Non tutti si trovano bene, soprattutto se decidono di vivere qui per rimanerci. La cucina è così così e il clima è particolare: tornado, uragani e piogge tropicali sono eventi così violenti da toglierti ogni entusiasmo.
Noi siamo felici di vivere in Texas. I nostri figli frequentano la scuola statale e in circa tre anni hanno acquisito la padronanza della lingua, compatibilmente con la loro età.
Noto con tristezza che l’Italia sta perdendo la sua identità: la famiglia non ha la considerazione che merita e i figli sono spesso visti come un inconveniente, tanto che spesso, in Italia, mi è successo di essere criticato per avere quattro figli.

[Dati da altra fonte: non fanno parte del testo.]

lemma pvInnerMem (a b : String) (P : List (String × String)) :
    b ∈ (pvInner a P).map (fun q => q.1) ↔ (a, b) ∈ P := by
  rw [pvInnerKeys, PySem.Set.mem_ofList]
  constructor
  · intro hb
    obtain ⟨q, hq, rfl⟩ := List.mem_map.mp hb
    obtain ⟨hqP, hq1⟩ := List.mem_filter.mp hq
    have h1 : q.1 = a := by simpa using hq1
    have h2 : (a, q.2) = q := by rw [← h1]
    rw [h2]
    exact hqP
  · intro hb
    exact List.mem_map_of_mem (List.mem_filter.mpr ⟨hb, by simp⟩)

lemma pvInnerContains (a b : String) (P : List (String × String)) :
    (PySem.Dict.mk (pvInner a P)).contains b = true ↔ (a, b) ∈ P := by
  rw [PySem.Dict.contains_eq_decide_mem_keys, PySem.Dict.keys_mk]
  simp only [decide_eq_true_eq]
  exact pvInnerMem a b P

lemma pvInnerGetD (a b : String) (P : List (String × String)) (h : (a, b) ∈ P) :
    (PySem.Dict.mk (pvInner a P)).getD b 0 = (P.count (a, b) : Int) := by
  have hb : b ∈ PySem.Set.ofList ((P.filter (fun q => q.1 == a)).map (fun q => q.2)) := by
    have := (pvInnerMem a b P).mpr h
    rwa [pvInnerKeys] at this
  have hm : (b, (P.count (a, b) : Int)) ∈ pvInner a P := List.mem_map_of_mem hb
  have hn : (PySem.Dict.mk (pvInner a P)).keys.Nodup := by
    rw [PySem.Dict.keys_mk]
    have := pvInnerKeys a P
    rw [this]
    exact PySem.Set.nodup_ofList _
  exact PySem.Dict.getD_of_mem_items _ hm hn 0

-- inner lists under appending one pair
lemma pvInnerAppendOther (a' a b : String) (P : List (String × String)) (h : a' ≠ a) :
    pvInner a' (P ++ [(a, b)]) = pvInner a' P := by
  unfold pvInner
  have hfilter : (P ++ [(a, b)]).filter (fun q => q.1 == a') = P.filter (fun q => q.1 == a') := by
    rw [List.filter_append]
    simp [Ne.symm h]
  rw [hfilter]
  apply List.map_congr_left
  intro b' _
  have hcnt : (P ++ [(a, b)]).count (a', b') = P.count (a', b') := by
    simp only [List.count_append, List.count_cons, List.count_nil]
    simp
    intro h'
    exact absurd h'.symm h
  rw [hcnt]

lemma pvInnerAppendNew (a b : String) (P : List (String × String)) (h : (a, b) ∉ P) :
    pvInner a (P ++ [(a, b)]) = pvInner a P ++ [(b, (1 : Int))] := by
  have hbmem : b ∉ (P.filter (fun q => q.1 == a)).map (fun q => q.2) := by
    intro hm
    exact h ((pvInnerMem a b P).mp (by rw [pvInnerKeys, PySem.Set.mem_ofList]; exact hm))
  unfold pvInner
  have hfilter : (P ++ [(a, b)]).filter (fun q => q.1 == a)
      = P.filter (fun q => q.1 == a) ++ [(a, b)] := by
    rw [List.filter_append]
    simp
  rw [hfilter, List.map_append, List.map_singleton, pvOfListAppendSingleton,
    PySem.Set.add_of_not_mem (by rw [PySem.Set.mem_ofList]; exact hbmem),
    List.map_append, List.map_singleton]
  congr 1
  · apply List.map_congr_left
    intro b' hb'
    have hb'ne : b' ≠ b := by
      intro he
      exact hbmem (he ▸ (PySem.Set.mem_ofList _ b').mp hb')
    have hcnt : (P ++ [(a, b)]).count (a, b') = P.count (a, b') := by
      simp only [List.count_append, List.count_cons, List.count_nil]
      simp
      exact fun h' => hb'ne h'.symm
    rw [hcnt]
  · have h0 : P.count (a, b) = 0 := List.count_eq_zero.mpr h
    simp [List.count_append, h0]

In Italia la giustizia ha un corso lento e complicato, non sempre uguale per tutti; il senso di responsabilità della gente è minato dall’insicurezza cagionata da individualismi e assenza di leggi di protezione. Vedo uno Stato che è un’entità distinta rispetto agli individui: uno contro gli altri. Il rispetto in generale e tra le persone ha subito una caduta di stile. L’appartenenza ad una nazione come l’Italia è un privilegio che i nostri padri, nonni e bisnonni hanno guadagnato con sacrificio e talvolta con la morte, è un dono che non onoriamo con il giusto spirito. L’italiano medio tende a respingere la sua appartenenza, tanto che il connazionale che incontri in un Paese lontano arriva a negarti il più semplice dei gesti, il saluto. Mi rattrista che chi vive un periodo all’estero faccia poi fatica a rientrare in Italia e trascorrervi una vita felice. Ma Imola fa eccezione, perché aziende e persone imolesi sono spesso protagoniste di iniziative che onorano il nostro Paese. Questo mi riempie di orgoglio spingendomi, nel mio piccolo, a rendere onori alla mia città.